- _Instructions to follow_: Below are entries; work out how many of their lines include the string "pvMain", and reply with the number only.

________________________________________

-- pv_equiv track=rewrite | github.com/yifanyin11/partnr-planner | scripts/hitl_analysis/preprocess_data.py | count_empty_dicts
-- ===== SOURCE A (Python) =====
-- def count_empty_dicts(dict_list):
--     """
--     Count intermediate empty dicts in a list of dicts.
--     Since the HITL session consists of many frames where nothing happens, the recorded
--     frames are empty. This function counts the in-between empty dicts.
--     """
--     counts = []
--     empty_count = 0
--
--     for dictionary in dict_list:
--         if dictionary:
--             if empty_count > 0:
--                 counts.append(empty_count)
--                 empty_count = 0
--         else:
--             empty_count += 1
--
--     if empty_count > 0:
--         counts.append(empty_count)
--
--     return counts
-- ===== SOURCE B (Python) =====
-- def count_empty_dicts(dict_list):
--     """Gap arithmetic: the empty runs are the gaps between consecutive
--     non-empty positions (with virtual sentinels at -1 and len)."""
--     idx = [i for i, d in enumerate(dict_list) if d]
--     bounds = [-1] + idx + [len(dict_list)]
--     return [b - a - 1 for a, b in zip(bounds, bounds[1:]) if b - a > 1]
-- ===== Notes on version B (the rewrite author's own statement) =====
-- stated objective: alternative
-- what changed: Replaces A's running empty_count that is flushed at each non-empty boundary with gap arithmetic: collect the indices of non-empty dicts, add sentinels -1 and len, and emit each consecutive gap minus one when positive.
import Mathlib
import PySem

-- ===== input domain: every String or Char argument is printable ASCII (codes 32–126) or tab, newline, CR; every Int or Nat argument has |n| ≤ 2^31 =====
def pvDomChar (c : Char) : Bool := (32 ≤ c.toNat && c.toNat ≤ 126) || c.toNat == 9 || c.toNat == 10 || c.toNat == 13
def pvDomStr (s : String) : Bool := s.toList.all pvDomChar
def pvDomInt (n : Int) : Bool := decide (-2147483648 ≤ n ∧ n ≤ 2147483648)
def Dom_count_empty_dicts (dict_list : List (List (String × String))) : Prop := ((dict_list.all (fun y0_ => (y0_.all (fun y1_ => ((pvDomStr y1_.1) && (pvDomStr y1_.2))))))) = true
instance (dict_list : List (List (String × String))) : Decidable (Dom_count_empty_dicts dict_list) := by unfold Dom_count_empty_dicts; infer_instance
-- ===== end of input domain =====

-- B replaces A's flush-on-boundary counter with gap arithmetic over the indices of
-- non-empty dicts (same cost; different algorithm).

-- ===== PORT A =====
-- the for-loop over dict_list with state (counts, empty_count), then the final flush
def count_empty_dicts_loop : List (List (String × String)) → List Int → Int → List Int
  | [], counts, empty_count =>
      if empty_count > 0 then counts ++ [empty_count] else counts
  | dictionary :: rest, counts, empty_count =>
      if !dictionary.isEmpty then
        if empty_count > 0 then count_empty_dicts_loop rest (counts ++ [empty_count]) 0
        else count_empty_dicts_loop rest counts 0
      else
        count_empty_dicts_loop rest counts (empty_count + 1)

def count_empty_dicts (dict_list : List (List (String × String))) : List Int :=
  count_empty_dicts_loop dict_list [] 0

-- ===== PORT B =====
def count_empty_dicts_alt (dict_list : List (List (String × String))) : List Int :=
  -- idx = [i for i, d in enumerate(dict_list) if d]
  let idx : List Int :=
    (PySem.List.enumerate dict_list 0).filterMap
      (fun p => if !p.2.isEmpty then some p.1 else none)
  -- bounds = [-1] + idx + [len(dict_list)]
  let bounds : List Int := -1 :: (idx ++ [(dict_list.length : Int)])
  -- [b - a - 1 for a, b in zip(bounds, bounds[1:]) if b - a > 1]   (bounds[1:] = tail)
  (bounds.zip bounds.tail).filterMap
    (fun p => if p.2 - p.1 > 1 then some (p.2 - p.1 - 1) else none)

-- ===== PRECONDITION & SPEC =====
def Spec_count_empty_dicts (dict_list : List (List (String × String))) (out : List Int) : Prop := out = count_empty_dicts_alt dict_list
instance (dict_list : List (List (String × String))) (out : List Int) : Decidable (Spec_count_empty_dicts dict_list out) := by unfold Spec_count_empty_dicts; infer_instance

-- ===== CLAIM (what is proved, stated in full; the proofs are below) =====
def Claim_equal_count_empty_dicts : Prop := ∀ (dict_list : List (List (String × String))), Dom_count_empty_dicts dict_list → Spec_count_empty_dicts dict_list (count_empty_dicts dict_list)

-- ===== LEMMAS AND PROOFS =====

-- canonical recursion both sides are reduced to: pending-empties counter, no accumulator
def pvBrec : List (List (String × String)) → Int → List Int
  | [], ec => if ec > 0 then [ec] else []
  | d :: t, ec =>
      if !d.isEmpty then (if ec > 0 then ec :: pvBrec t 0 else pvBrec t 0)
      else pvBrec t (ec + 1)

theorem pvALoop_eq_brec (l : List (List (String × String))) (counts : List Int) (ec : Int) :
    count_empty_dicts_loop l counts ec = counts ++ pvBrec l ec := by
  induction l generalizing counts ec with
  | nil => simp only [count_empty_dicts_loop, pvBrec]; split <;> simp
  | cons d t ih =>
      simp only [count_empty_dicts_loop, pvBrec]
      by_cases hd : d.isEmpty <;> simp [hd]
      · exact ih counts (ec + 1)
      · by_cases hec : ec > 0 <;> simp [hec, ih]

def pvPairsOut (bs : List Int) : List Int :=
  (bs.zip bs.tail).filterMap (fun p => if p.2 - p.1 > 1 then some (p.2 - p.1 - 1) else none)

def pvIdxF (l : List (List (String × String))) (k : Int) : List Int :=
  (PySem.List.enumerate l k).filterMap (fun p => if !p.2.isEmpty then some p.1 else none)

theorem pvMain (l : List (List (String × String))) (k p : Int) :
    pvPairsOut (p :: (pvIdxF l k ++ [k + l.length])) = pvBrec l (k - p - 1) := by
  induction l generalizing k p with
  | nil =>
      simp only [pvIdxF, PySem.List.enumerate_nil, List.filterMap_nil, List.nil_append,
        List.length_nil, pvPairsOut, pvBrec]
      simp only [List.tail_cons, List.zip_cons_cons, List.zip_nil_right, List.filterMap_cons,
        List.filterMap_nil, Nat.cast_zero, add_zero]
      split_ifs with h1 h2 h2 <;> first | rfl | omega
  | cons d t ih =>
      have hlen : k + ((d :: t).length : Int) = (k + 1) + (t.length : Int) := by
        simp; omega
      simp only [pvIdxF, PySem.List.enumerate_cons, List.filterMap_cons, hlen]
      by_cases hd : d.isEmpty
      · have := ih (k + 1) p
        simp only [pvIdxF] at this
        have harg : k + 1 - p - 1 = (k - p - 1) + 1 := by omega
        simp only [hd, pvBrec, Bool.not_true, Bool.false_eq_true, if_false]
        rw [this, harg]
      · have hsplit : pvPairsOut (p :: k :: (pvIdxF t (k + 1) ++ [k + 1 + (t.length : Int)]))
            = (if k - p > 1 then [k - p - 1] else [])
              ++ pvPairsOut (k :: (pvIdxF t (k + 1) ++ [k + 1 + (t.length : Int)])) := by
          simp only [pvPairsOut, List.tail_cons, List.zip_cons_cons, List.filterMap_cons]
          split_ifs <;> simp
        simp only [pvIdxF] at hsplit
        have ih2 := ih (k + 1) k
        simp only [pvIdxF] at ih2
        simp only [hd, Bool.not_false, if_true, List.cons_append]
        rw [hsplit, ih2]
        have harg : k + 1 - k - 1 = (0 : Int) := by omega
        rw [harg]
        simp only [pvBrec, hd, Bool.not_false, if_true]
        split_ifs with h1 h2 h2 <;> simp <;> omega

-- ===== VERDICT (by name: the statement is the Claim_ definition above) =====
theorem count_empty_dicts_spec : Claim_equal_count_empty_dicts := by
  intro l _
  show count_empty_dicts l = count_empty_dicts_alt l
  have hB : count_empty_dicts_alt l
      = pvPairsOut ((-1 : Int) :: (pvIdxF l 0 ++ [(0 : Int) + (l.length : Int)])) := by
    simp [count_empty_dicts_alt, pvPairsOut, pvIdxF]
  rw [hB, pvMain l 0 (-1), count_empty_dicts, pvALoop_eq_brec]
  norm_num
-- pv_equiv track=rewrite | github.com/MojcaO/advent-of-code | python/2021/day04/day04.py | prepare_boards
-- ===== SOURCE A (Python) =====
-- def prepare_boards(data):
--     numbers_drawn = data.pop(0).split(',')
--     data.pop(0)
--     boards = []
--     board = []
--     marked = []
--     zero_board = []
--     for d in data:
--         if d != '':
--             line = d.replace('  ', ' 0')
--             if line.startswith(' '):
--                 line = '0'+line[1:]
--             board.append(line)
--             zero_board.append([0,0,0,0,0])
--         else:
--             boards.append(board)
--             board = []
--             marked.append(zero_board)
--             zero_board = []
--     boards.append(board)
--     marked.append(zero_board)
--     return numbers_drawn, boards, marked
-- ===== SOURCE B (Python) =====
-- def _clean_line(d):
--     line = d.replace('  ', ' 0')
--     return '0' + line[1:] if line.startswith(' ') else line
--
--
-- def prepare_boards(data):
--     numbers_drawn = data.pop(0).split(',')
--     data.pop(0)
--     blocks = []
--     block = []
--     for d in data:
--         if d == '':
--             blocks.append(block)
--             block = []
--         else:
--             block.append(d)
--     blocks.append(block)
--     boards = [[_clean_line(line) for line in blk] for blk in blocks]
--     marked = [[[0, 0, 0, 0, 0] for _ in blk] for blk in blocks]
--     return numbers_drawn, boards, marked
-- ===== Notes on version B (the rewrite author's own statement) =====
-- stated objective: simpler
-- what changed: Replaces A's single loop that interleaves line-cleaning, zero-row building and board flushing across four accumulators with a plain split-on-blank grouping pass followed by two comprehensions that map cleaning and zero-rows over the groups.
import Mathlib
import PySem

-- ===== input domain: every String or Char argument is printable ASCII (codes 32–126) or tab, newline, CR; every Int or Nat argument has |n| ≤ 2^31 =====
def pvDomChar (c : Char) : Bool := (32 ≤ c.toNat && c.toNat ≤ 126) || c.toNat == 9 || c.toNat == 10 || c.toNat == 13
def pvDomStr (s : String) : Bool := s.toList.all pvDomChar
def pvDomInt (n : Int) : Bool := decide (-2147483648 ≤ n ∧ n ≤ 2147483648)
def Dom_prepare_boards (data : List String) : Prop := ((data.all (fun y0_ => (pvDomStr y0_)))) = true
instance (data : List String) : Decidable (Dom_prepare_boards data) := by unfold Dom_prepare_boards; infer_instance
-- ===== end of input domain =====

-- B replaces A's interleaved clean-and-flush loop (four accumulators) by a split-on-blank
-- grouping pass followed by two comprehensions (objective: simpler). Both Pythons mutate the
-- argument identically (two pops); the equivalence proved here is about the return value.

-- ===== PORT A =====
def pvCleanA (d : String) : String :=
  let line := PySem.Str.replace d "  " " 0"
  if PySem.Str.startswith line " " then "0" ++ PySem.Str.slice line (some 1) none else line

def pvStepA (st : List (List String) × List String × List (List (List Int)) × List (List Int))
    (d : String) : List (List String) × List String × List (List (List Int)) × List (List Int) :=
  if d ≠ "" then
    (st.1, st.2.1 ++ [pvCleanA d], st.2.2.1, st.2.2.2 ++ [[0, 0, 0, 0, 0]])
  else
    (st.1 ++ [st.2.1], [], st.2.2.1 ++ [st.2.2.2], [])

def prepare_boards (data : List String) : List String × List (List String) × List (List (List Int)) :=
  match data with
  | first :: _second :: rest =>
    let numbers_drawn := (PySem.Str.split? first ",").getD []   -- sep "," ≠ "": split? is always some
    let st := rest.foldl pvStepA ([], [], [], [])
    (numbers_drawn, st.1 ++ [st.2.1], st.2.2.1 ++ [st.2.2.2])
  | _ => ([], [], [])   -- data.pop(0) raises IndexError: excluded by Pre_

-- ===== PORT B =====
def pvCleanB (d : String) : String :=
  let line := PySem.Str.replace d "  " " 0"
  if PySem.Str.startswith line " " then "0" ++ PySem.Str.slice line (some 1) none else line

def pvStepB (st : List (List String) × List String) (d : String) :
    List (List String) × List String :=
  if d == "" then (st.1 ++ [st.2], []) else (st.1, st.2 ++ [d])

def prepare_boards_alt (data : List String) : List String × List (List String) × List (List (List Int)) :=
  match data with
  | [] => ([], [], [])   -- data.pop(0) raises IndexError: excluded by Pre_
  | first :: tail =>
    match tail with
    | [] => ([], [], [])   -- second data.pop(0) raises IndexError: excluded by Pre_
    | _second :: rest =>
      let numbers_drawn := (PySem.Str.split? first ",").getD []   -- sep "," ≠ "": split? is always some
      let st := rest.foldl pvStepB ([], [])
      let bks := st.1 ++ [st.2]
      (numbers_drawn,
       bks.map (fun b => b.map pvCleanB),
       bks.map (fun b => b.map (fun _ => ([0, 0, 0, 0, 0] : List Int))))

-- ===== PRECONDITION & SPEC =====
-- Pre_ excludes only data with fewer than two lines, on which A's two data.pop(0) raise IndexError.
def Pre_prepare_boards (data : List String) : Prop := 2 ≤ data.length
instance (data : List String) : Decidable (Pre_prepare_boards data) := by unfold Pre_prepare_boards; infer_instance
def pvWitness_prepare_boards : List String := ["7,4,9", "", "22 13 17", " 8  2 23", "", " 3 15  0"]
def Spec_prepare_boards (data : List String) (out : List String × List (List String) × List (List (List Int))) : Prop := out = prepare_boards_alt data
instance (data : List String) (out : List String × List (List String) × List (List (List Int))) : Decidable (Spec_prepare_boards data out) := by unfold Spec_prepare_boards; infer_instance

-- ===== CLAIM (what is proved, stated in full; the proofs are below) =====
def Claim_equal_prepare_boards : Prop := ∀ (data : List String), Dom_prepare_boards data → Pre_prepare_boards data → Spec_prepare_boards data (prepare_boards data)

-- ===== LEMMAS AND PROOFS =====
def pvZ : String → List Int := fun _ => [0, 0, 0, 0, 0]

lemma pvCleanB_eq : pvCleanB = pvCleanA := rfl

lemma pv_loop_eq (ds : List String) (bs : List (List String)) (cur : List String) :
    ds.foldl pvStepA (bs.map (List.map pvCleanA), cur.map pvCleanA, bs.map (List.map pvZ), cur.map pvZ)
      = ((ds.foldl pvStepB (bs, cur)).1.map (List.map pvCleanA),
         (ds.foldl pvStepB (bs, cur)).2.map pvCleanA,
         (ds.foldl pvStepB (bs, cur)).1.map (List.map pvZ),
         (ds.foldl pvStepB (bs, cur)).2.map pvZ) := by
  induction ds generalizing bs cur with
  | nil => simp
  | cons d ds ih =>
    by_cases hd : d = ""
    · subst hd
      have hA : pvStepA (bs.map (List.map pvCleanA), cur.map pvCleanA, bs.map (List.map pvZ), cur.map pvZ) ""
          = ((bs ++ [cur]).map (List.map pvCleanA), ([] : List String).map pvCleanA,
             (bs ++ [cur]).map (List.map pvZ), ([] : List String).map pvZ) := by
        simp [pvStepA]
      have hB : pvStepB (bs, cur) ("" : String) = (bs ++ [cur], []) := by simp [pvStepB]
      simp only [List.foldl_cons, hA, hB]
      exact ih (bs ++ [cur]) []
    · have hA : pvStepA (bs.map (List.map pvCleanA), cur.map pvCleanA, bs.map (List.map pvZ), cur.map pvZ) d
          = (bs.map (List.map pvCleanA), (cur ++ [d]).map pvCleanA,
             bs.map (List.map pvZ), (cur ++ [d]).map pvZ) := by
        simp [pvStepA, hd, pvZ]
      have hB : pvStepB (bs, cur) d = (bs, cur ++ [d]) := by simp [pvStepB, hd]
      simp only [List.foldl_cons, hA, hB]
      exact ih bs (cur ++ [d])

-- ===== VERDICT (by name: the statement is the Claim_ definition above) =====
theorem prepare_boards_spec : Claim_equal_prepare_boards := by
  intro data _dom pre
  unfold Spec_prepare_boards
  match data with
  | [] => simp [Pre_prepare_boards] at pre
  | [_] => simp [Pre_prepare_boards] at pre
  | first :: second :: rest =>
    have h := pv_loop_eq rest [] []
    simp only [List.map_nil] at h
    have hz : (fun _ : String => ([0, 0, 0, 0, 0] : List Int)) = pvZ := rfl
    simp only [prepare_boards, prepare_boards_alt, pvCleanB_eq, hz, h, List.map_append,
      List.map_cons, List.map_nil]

________________________________________

- _Solution for this exercise_: 2